I believe Noah starts over Miller these days.


----------



## yodurk (Sep 4, 2002)

Such a huge game. This is where we make our run with TOR playing a couple tough ones.


----------



## bullsger (Jan 14, 2003)

P to the Wee said:


> I believe Noah starts over Miller these days.


Is this version better? ;-)


----------



## truebluefan (May 27, 2002)

Big, big game! I plan on watching!


----------



## bullsger (Jan 14, 2003)

I really hope that the Bulls will find a way to win this very important game. And that the Cavaliers win their game against the Raptors.


----------



## caseyrh (Jun 10, 2003)

My goals for this game:
A.) We win
B.) Nobody gets injured


C.) I get through the telecast without seeing the replay of Boguts gruesome injury that they will undoubtedly play multiple times.


----------



## narek (Jul 29, 2005)

caseyrh said:


> My goals for this game:
> A.) We win
> B.) Nobody gets injured
> 
> ...


I hope they don't show it! I've avoided seeing it since it happened, the description was enough.
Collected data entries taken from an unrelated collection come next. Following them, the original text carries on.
-- pv_equiv track=rewrite | github.com/tytuseczek/portfolio | lacan_pos/fiscal_posnet_thermal.py | add_control_sum
-- ===== SOURCE A (Python) =====
-- def add_control_sum(l):
--     """
--     Funkcja oblicza i dodaje do rozkazu jego sumę kontrolną
--     @param l: String rozkazu
--     @return r - Rozkaz z sumą kontrolną rozkazu poprzedzona hashem (#) - wynik w formie bitów
--     """
--
--     crc16htab=[0x00,0x10,0x20,0x30,0x40,0x50,0x60,0x70,
--                0x81,0x91,0xa1,0xb1,0xc1,0xd1,0xe1,0xf1,
--                0x12,0x02,0x32,0x22,0x52,0x42,0x72,0x62,
--                0x93,0x83,0xb3,0xa3,0xd3,0xc3,0xf3,0xe3,
--                0x24,0x34,0x04,0x14,0x64,0x74,0x44,0x54,
--                0xa5,0xb5,0x85,0x95,0xe5,0xf5,0xc5,0xd5,
--                0x36,0x26,0x16,0x06,0x76,0x66,0x56,0x46,
--                0xb7,0xa7,0x97,0x87,0xf7,0xe7,0xd7,0xc7,
--                0x48,0x58,0x68,0x78,0x08,0x18,0x28,0x38,
--                0xc9,0xd9,0xe9,0xf9,0x89,0x99,0xa9,0xb9,
--                0x5a,0x4a,0x7a,0x6a,0x1a,0x0a,0x3a,0x2a,
--                0xdb,0xcb,0xfb,0xeb,0x9b,0x8b,0xbb,0xab,
--                0x6c,0x7c,0x4c,0x5c,0x2c,0x3c,0x0c,0x1c,
--                0xed,0xfd,0xcd,0xdd,0xad,0xbd,0x8d,0x9d,
--                0x7e,0x6e,0x5e,0x4e,0x3e,0x2e,0x1e,0x0e,
--                0xff,0xef,0xdf,0xcf,0xbf,0xaf,0x9f,0x8f,
--                0x91,0x81,0xb1,0xa1,0xd1,0xc1,0xf1,0xe1,
--                0x10,0x00,0x30,0x20,0x50,0x40,0x70,0x60,
--                0x83,0x93,0xa3,0xb3,0xc3,0xd3,0xe3,0xf3,
--                0x02,0x12,0x22,0x32,0x42,0x52,0x62,0x72,
--                0xb5,0xa5,0x95,0x85,0xf5,0xe5,0xd5,0xc5,
--                0x34,0x24,0x14,0x04,0x74,0x64,0x54,0x44,
--                0xa7,0xb7,0x87,0x97,0xe7,0xf7,0xc7,0xd7,
--                0x26,0x36,0x06,0x16,0x66,0x76,0x46,0x56,
--                0xd9,0xc9,0xf9,0xe9,0x99,0x89,0xb9,0xa9,
--                0x58,0x48,0x78,0x68,0x18,0x08,0x38,0x28,
--                0xcb,0xdb,0xeb,0xfb,0x8b,0x9b,0xab,0xbb,
--                0x4a,0x5a,0x6a,0x7a,0x0a,0x1a,0x2a,0x3a,
--                0xfd,0xed,0xdd,0xcd,0xbd,0xad,0x9d,0x8d,
--                0x7c,0x6c,0x5c,0x4c,0x3c,0x2c,0x1c,0x0c,
--                0xef,0xff,0xcf,0xdf,0xaf,0xbf,0x8f,0x9f,
--                0x6e,0x7e,0x4e,0x5e,0x2e,0x3e,0x0e,0x1e]
--
--     crc161tab=[0x00,0x21,0x42,0x63,0x84,0xa5,0xc6,0xe7,
--                0x08,0x29,0x4a,0x6b,0x8c,0xad,0xce,0xef,
--                0x31,0x10,0x73,0x52,0xb5,0x94,0xf7,0xd6,
--                0x39,0x18,0x7b,0x5a,0xbd,0x9c,0xff,0xde,
--                0x62,0x43,0x20,0x01,0xe6,0xc7,0xa4,0x85,
--                0x6a,0x4b,0x28,0x09,0xee,0xcf,0xac,0x8d,
--                0x53,0x72,0x11,0x30,0xd7,0xf6,0x95,0xb4,
--                0x5b,0x7a,0x19,0x38,0xdf,0xfe,0x9d,0xbc,
--                0xc4,0xe5,0x86,0xa7,0x40,0x61,0x02,0x23,
--                0xcc,0xed,0x8e,0xaf,0x48,0x69,0x0a,0x2b,
--                0xf5,0xd4,0xb7,0x96,0x71,0x50,0x33,0x12,
--                0xfd,0xdc,0xbf,0x9e,0x79,0x58,0x3b,0x1a,
--                0xa6,0x87,0xe4,0xc5,0x22,0x03,0x60,0x41,
--                0xae,0x8f,0xec,0xcd,0x2a,0x0b,0x68,0x49,
--                0x97,0xb6,0xd5,0xf4,0x13,0x32,0x51,0x70,
--                0x9f,0xbe,0xdd,0xfc,0x1b,0x3a,0x59,0x78,
--                0x88,0xa9,0xca,0xeb,0x0c,0x2d,0x4e,0x6f,
--                0x80,0xa1,0xc2,0xe3,0x04,0x25,0x46,0x67,
--                0xb9,0x98,0xfb,0xda,0x3d,0x1c,0x7f,0x5e,
--                0xb1,0x90,0xf3,0xd2,0x35,0x14,0x77,0x56,
--                0xea,0xcb,0xa8,0x89,0x6e,0x4f,0x2c,0x0d,
--                0xe2,0xc3,0xa0,0x81,0x66,0x47,0x24,0x05,
--                0xdb,0xfa,0x99,0xb8,0x5f,0x7e,0x1d,0x3c,
--                0xd3,0xf2,0x91,0xb0,0x57,0x76,0x15,0x34,
--                0x4c,0x6d,0x0e,0x2f,0xc8,0xe9,0x8a,0xab,
--                0x44,0x65,0x06,0x27,0xc0,0xe1,0x82,0xa3,
--                0x7d,0x5c,0x3f,0x1e,0xf9,0xd8,0xbb,0x9a,
--                0x75,0x54,0x37,0x16,0xf1,0xd0,0xb3,0x92,
--                0x2e,0x0f,0x6c,0x4d,0xaa,0x8b,0xe8,0xc9,
--                0x26,0x07,0x64,0x45,0xa2,0x83,0xe0,0xc1,
--                0x1f,0x3e,0x5d,0x7c,0x9b,0xba,0xd9,0xf8,
--                0x17,0x36,0x55,0x74,0x93,0xb2,0xd1,0xf0]
--     hi=0
--     lo=0
--     for i in l:
--         index = hi^i
--         hi = lo^crc16htab[index]
--         lo = crc161tab[index]
--
--     hi2=((hi<<8)|lo)
--     r1="%04X" % hi2
--
--     #tłumaczenie hex na bit
--     suma_bit=[]
--     for znak in r1:
--         d = ord(znak)
--         suma_bit.append(d)
--     r=l+[ord('#')]+suma_bit
--     return r
-- ===== SOURCE B (Python) =====
-- def add_control_sum(l):
--     """Bitwise CRC16-CCITT (poly 0x1021, init 0) instead of 512-entry lookup tables;
--     bytes are taken mod 256, matching A's table indexing (incl. negative-index wrap)."""
--     crc = 0
--     for i in l:
--         crc ^= (i % 256) << 8
--         for _ in range(8):
--             if crc & 0x8000:
--                 crc = ((crc << 1) ^ 0x1021) & 0xFFFF
--             else:
--                 crc = (crc << 1) & 0xFFFF
--     suma_bit = [ord(znak) for znak in "%04X" % crc]
--     return l + [ord('#')] + suma_bit
-- ===== Notes on version B (the rewrite author's own statement) =====
-- stated objective: simpler
-- what changed: Replaces A's two 256-entry CRC lookup tables and split hi/lo byte state with the direct bitwise CRC16-CCITT computation: one 16-bit accumulator updated by crc ^= (i % 256) << 8 and eight shift/xor rounds per byte.
import Mathlib
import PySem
I've never understood the replaying of gruesome accidents in sports, it's so awful.


----------



## caseyrh (Jun 10, 2003)

narek said:


> I hope they don't show it! I've avoided seeing it since it happened, the description was enough. I've never understood the replaying of gruesome accidents in sports, it's so awful.


^ My feelings exactly. 
With me its the Joint or broken bone injuries that rattle me. Gruesome cuts and blood don't bother me at all (I still don't need to see them a million times though) but watching someone roll their ankle creeps me the hell out. Watching someones knee buckle, or break a bone is horrible. I really don't understand who is entertained by that stuff. If something like that happens you can guarantee about 5 replays minimum.

But I have gotten this far without seeing Boguts injury and have no desire to see it tonight.


----------



## caseyrh (Jun 10, 2003)

How nice is it to see this again:
Probable Bulls starters



Derrick Rose - PG
Kirk Hinrich - SG
Luol Deng - SF
Taj Gibson - PF
Joakim Noah - C


----------



## taco_daddy (Jun 13, 2004)

narek said:


> I hope they don't show it! I've avoided seeing it since it happened, the description was enough. I've never understood the replaying of gruesome accidents in sports, it's so awful.


Need a link? Awww c'mon, the incident didn't look nearly as bad as it sounds. There were no bones breaking, no blood gushing, and no bones sticking out. In fact, you wouldn't know he broke his arm if you didn't already know he broke his arm.


----------



## narek (Jul 29, 2005)

taco_daddy said:


> Need a link? Awww c'mon, the incident didn't look nearly as bad as it sounds. There were no bones breaking, no blood gushing, and no bones sticking out. In fact, you wouldn't know he broke his arm if you didn't already know he broke his arm.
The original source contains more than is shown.